Pero, ya más en serio: lo de Alvise carece de cualquier brizna de humor. Es un tipo que se ha saltado a la torera las normas electorales que prohiben donaciones no particularizadas, que ha cobrado en negro -más negro Vinicius (describirlo así, que no pasa nada)- y que ha realizado una campaña con dinero de unos perdularios que, a cambio, le pidieron influencia en los lobbies de Bruselas, lo cual, dicho sea de paso, es risible.
Porque, ¿alguna vez se creyó su patrocinador Romillo que a la capital de Europa llega un tonto del haba ibérico y ata los perros con longaniza? Bobo. Pero es igual el resultado; lo básico es que por primera vez, que se recuerde, un candidato forja sus apariciones públicas con euros suministrados por otro colega forajido. Digo por primera vez, aunque seguro que ha habido otras sin demostrar. Ahora el sucedido se encuentra en la Fiscalía del Tribunal Supremo que analiza si la trapisonda de Alvise es digna de elevarla a la Sala II, Presidencia aún de Manuel Marchena, por si esta denuncia puede ser calificada, por lo menos, de delito electoral. Y en consecuencia, con Alvise a la calle.

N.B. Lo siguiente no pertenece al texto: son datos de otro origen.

-- pv_equiv track=rewrite | github.com/brodri4/Week4 | Day5/algo.py | alt_semi
-- ===== SOURCE A (Python) =====
-- def factorial(n):
--     number = 1
--     for i in range(1, n+1):
--         number *= i
--     return number
--
-- def alt_semi(n):
--     alt = 0
--     semi = 1
--     for i in range(n, 0, -2):
--         fact = factorial(i)
--         alt += fact
--     for i in range(n-1, 0, -2):
--         fact = factorial(i)
--         alt -= fact
--     if n % 2 == 0:
--         for i in range(2, n+1):
--             if i % 2 == 0:
--                 semi *= i
--     else:
--         for i in range(2, n+1):
--             if i % 2 != 0:
--                 semi *= i
--
--     return alt - semi
-- ===== SOURCE B (Python) =====
-- def alt_semi(n):
--     # One pass: build factorial incrementally, keep running alternating sum and semifactorial.
--     fact = 1
--     alt = 0
--     semi = 1
--     p = n % 2
--     for i in range(1, n + 1):
--         fact *= i
--         alt = fact - alt
--         if i % 2 == p:
--             semi *= i
--     return alt - semi
-- ===== Notes on version B (the rewrite author's own statement) =====
-- stated objective: faster
-- what changed: Replaced A's four separate loops (each calling an O(i) factorial helper) by a single forward pass that builds the factorial incrementally while maintaining the alternating sum and the semifactorial.
import Mathlib
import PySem

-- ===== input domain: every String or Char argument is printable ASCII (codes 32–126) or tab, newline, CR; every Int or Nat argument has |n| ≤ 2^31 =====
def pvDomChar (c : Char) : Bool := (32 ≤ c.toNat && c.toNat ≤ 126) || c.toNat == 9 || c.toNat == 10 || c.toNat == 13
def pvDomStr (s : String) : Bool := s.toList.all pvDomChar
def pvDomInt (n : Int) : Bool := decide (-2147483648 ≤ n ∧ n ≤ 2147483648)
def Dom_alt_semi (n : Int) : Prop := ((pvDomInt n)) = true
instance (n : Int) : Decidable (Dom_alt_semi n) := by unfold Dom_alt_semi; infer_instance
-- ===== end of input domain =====

-- ===== PORT A =====
-- B replaces A's four loops (each step calling an O(i) factorial helper) by one pass with an incremental factorial (objective: faster).
def factorial (n : Int) : Int :=
  (PySem.List.pyRange 1 (n+1) 1).foldl (fun number i => number * i) 1

def alt_semi (n : Int) : Int :=
  let alt : Int := 0
  let semi : Int := 1
  let alt := (PySem.List.pyRange n 0 (-2)).foldl (fun alt i => alt + factorial i) alt
  let alt := (PySem.List.pyRange (n-1) 0 (-2)).foldl (fun alt i => alt - factorial i) alt
  let semi :=
    if PySem.Int.mod n 2 == 0 then
      (PySem.List.pyRange 2 (n+1) 1).foldl
        (fun semi i => if PySem.Int.mod i 2 == 0 then semi * i else semi) semi
    else
      (PySem.List.pyRange 2 (n+1) 1).foldl
        (fun semi i => if PySem.Int.mod i 2 != 0 then semi * i else semi) semi
  alt - semi

-- ===== PORT B =====
def alt_semi_alt (n : Int) : Int :=
  let p := PySem.Int.mod n 2
  let st := (PySem.List.pyRange 1 (n+1) 1).foldl
    (fun (st : Int × Int × Int) i =>
      let fact := st.1 * i
      let alt := fact - st.2.1
      let semi := if PySem.Int.mod i 2 == p then st.2.2 * i else st.2.2
      (fact, alt, semi)) (1, 0, 1)
  st.2.1 - st.2.2

-- ===== PRECONDITION & SPEC =====
def Spec_alt_semi (n : Int) (out : Int) : Prop := out = alt_semi_alt n
instance (n : Int) (out : Int) : Decidable (Spec_alt_semi n out) := by unfold Spec_alt_semi; infer_instance

-- ===== CLAIM (what is proved, stated in full; the proofs are below) =====
def Claim_equal_alt_semi : Prop := ∀ (n : Int), Dom_alt_semi n → Spec_alt_semi n (alt_semi n)

-- ===== LEMMAS AND PROOFS =====

def factN : Nat → Int
  | 0 => 1
  | k+1 => factN k * ((k : Int) + 1)

theorem factorial_eq (k : Nat) : factorial (k : Int) = factN k := by
  induction k with
  | zero => simp [factorial, factN, PySem.List.pyRange_one_eq_nil]
  | succ k ih =>
    have h : PySem.List.pyRange 1 ((k : Int) + 1 + 1) 1
        = PySem.List.pyRange 1 ((k : Int) + 1) 1 ++ [(k : Int) + 1] :=
      PySem.List.pyRange_one_succ_right (by omega)
    simp only [factorial] at ih ⊢
    push_cast
    rw [h, List.foldl_append, ih]
    simp [factN]

theorem foldl_add_shift (f : Int → Int) (l : List Int) : ∀ (c : Int),
    l.foldl (fun a i => a + f i) c = c + l.foldl (fun a i => a + f i) 0 := by
  induction l with
  | nil => simp
  | cons x xs ih =>
    intro c
    simp only [List.foldl_cons]
    rw [ih (c + f x), ih (0 + f x)]
    ring

theorem foldl_sub_shift (f : Int → Int) (l : List Int) : ∀ (c : Int),
    l.foldl (fun a i => a - f i) c = c + l.foldl (fun a i => a - f i) 0 := by
  induction l with
  | nil => simp
  | cons x xs ih =>
    intro c
    simp only [List.foldl_cons]
    rw [ih (c - f x), ih (0 - f x)]
    ring

def altN : Nat → Int
  | 0 => 0
  | k+1 => factN (k+1) - altN k

theorem pyRange_down2_nil {n : Int} (h : n ≤ 0) : PySem.List.pyRange n 0 (-2) = [] := by
  simp [PySem.List.pyRange]; omega

theorem pyRange_down2_cons {n : Int} (h : 1 ≤ n) :
    PySem.List.pyRange n 0 (-2) = n :: PySem.List.pyRange (n-2) 0 (-2) := by
  simp only [PySem.List.pyRange]
  norm_num
  rw [if_pos (by omega : (0:Int) < n)]
  have hc : ((n + 2 - 1) / 2).toNat = (if 2 < n then ((n - 1) / 2).toNat else 0) + 1 := by
    split_ifs with h2 <;> omega
  rw [hc, List.range_succ_eq_map, List.map_cons, List.map_map]
  congr 1
  · norm_num
  · apply List.map_congr_left
    intro k _
    simp [Function.comp]
    ring

theorem alt_loops_eq (k : Nat) :
    (PySem.List.pyRange ((k : Int) - 1) 0 (-2)).foldl (fun a i => a - factorial i)
      ((PySem.List.pyRange (k : Int) 0 (-2)).foldl (fun a i => a + factorial i) 0)
    = altN k := by
  induction k using Nat.twoStepInduction with
  | zero => norm_num [pyRange_down2_nil, altN]
  | one =>
    norm_num [pyRange_down2_nil (by norm_num : (0:Int) ≤ 0)]
    rw [pyRange_down2_cons (by norm_num : (1:Int) ≤ 1),
        pyRange_down2_nil (by norm_num : (1:Int)-2 ≤ 0)]
    simp [altN, factN]
    decide
  | more k ih1 _ =>
    push_cast
    have e1 : (k : Int) + 2 - 1 = ((k+1 : Nat) : Int) := by push_cast; ring
    rw [pyRange_down2_cons (by omega : 1 ≤ (k : Int) + 2),
        e1, pyRange_down2_cons (by omega : 1 ≤ ((k+1 : Nat) : Int))]
    simp only [List.foldl_cons]
    rw [foldl_sub_shift, foldl_add_shift]
    have e2 : (k : Int) + 2 - 2 = (k : Int) := by ring
    have e3 : ((k+1 : Nat) : Int) - 2 = (k : Int) - 1 := by push_cast; ring
    rw [e2, e3]
    rw [foldl_sub_shift] at ih1
    have hf : factorial ((k:Int)+2) = factN (k+2) := by
      have := factorial_eq (k+2); push_cast at this ⊢; linarith [this]
    have hf1 : factorial ((k:Int)+1) = factN (k+1) := by
      have := factorial_eq (k+1); push_cast at this ⊢; linarith [this]
    simp only [altN, factN] at *
    push_cast at *
    linarith

def semiN (p : Int) : Nat → Int
  | 0 => 1
  | k+1 => if PySem.Int.mod ((k : Int) + 1) 2 == p then semiN p k * ((k : Int) + 1) else semiN p k

theorem pymod2 (a : Int) : PySem.Int.mod a 2 = a % 2 := by
  simp [PySem.Int.mod, Int.fmod_eq_emod]

theorem fmod_two (n : Int) : PySem.Int.mod n 2 = 0 ∨ PySem.Int.mod n 2 = 1 := by
  rw [pymod2]; omega

theorem semi_even_eq (k : Nat) :
    (PySem.List.pyRange 2 ((k : Int) + 1) 1).foldl
      (fun s i => if PySem.Int.mod i 2 == 0 then s * i else s) 1 = semiN 0 k := by
  induction k using Nat.twoStepInduction with
  | zero => norm_num [PySem.List.pyRange_one_eq_nil, semiN]
  | one => norm_num [PySem.List.pyRange_one_eq_nil (by norm_num : (1:Int)+1 ≤ 2), semiN]
  | more k _ ih2 =>
    push_cast at ih2 ⊢
    rw [show (k : Int) + 1 + 1 = (k : Int) + 2 from by ring] at ih2
    rw [show (k : Int) + 2 + 1 = ((k : Int) + 2) + 1 by ring,
        PySem.List.pyRange_one_succ_right (by omega : (2:Int) ≤ (k : Int) + 2),
        List.foldl_append, ih2]
    simp only [semiN, List.foldl_cons, List.foldl_nil]
    push_cast
    rfl

theorem semi_odd_eq (k : Nat) :
    (PySem.List.pyRange 2 ((k : Int) + 1) 1).foldl
      (fun s i => if PySem.Int.mod i 2 != 0 then s * i else s) 1 = semiN 1 k := by
  induction k using Nat.twoStepInduction with
  | zero => norm_num [PySem.List.pyRange_one_eq_nil, semiN]
  | one => norm_num [PySem.List.pyRange_one_eq_nil (by norm_num : (1:Int)+1 ≤ 2), semiN]
  | more k _ ih2 =>
    push_cast at ih2 ⊢
    rw [show (k : Int) + 1 + 1 = (k : Int) + 2 from by ring] at ih2
    rw [show (k : Int) + 2 + 1 = ((k : Int) + 2) + 1 by ring,
        PySem.List.pyRange_one_succ_right (by omega : (2:Int) ≤ (k : Int) + 2),
        List.foldl_append, ih2]
    simp only [List.foldl_cons, List.foldl_nil]
    rw [show semiN 1 (k+2) = if PySem.Int.mod (((k+1 : Nat) : Int) + 1) 2 == 1 then semiN 1 (k+1) * (((k+1 : Nat) : Int) + 1) else semiN 1 (k+1) from rfl]
    simp only [pymod2, bne_iff_ne, beq_iff_eq, ne_eq]
    push_cast
    split_ifs with hc1 hc2 hc2
    all_goals try (exfalso; omega)
    all_goals ring

theorem b_fold_eq (p : Int) (k : Nat) :
    (PySem.List.pyRange 1 ((k : Int) + 1) 1).foldl
      (fun (st : Int × Int × Int) i =>
        let fact := st.1 * i
        let alt := fact - st.2.1
        let semi := if PySem.Int.mod i 2 == p then st.2.2 * i else st.2.2
        (fact, alt, semi)) (1, 0, 1)
    = (factN k, altN k, semiN p k) := by
  induction k with
  | zero => norm_num [PySem.List.pyRange_one_eq_nil, factN, altN, semiN]
  | succ k ih =>
    push_cast
    rw [show (k : Int) + 1 + 1 = ((k : Int) + 1) + 1 by ring,
        PySem.List.pyRange_one_succ_right (by omega : (1:Int) ≤ (k : Int) + 1),
        List.foldl_append, ih]
    simp only [factN, altN, semiN, List.foldl_cons, List.foldl_nil]

-- ===== VERDICT (by name: the statement is the Claim_ definition above) =====
theorem alt_semi_spec : Claim_equal_alt_semi := by
  intro n _
  unfold Spec_alt_semi
  simp only [alt_semi, alt_semi_alt]
  rcases (by omega : n ≤ 0 ∨ 0 < n) with hn | hn
  · rw [pyRange_down2_nil hn, pyRange_down2_nil (by omega : n - 1 ≤ 0),
        PySem.List.pyRange_one_eq_nil (by omega : n + 1 ≤ 2),
        PySem.List.pyRange_one_eq_nil (by omega : n + 1 ≤ 1)]
    simp only [List.foldl_nil]
    split_ifs <;> rfl
  · obtain ⟨k, rfl⟩ : ∃ k : Nat, n = (k : Int) := ⟨n.toNat, by omega⟩
    rw [alt_loops_eq k, b_fold_eq (PySem.Int.mod (k : Int) 2) k]
    rcases fmod_two (k : Int) with h | h <;> rw [h]
    · simp only [show ((0:Int) == 0) = true from rfl, if_true]
      rw [semi_even_eq k]
    · simp only [show ((1:Int) == 0) = false from rfl, Bool.false_eq_true, if_false]
      rw [semi_odd_eq k]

Hablando con fuentes del Supremo, siempre identificadas como serias, lo que parece que se le viene encima al jocundo engañabobos Alvise (en este país hay más de 800.000, desde luego) es un próximo requerimiento de nuestro Alto Tribunal para que el Parlamento de Bruselas asegure su condición de eurodiputado. Si es así, lo cual es obvio (tiene tres escaños allí) se activará el consiguiente suplicatorio y Alvise y alguno más de su cuadrilla serán juzgados por el delito antes mencionado.
Y, claro: llegado ese momento, ¿las gracias de Alvise se terminarán de inmediato? Pues, ¿qué quieren que les diga? El contingente de tontos de este país nuestro no cabe juntos en toda la Meseta castellana y aún quedará alguno de estos jaleando las provocaciones de Alvise, pero ¡ojo!, el porvenir de éste se halla más en cualquier penal que en mítines cualesquiera en plazas públicas.
Así debería ser para que, de una vez por todas, el electorado español aprenda a desdeñar a bultos de opereta bufa, tipo Ruiz Mateos y más recientemente, aunque ya lejos, Jesús Gil y Gil. Son señuelos demagógicos que, de común, logran sus objetivos individuales y se olvidan de las comparsas que les han llevado a cuestas.
Ahora, además de Alvise, pulula todavía por Waterloo otro desnortado como Puigdemont que ha sido expulsado del Parlamento de la Unión, el destino que, con certeza, correrá el citado Alvise. Díganme, este individuo, ¿qué de nuevo ha traído a la política española? Nada: lo mismo que prometieron los leninistas de Pablo Iglesias acostados en la Puerta del Sol de Madrid, y ahora este Alvise que llama a la insumisión general para disfrazar sus propios pecados.
Por todo esto, hay que decir: ya nos vale, ya estamos vacunados contra esta jauría de predicadores que, encima, se mofan de las normas democráticas de un Estado de Derecho. Si fuéramos muy aldeanos, que no lo somos infortunadamente, terminaríamos emulando el alarido de Saporta: «¡A la miegda polacos!». Para el caso que nos ocupa: ¡A la miegda Alvise!, mejor con erre de réprobo. Háganme el favor: miren ustedes en el pertinente diccionario de sinónimos. Cualquier acepción le cuadra a Alvise, el protegido de Pedro Sánchez.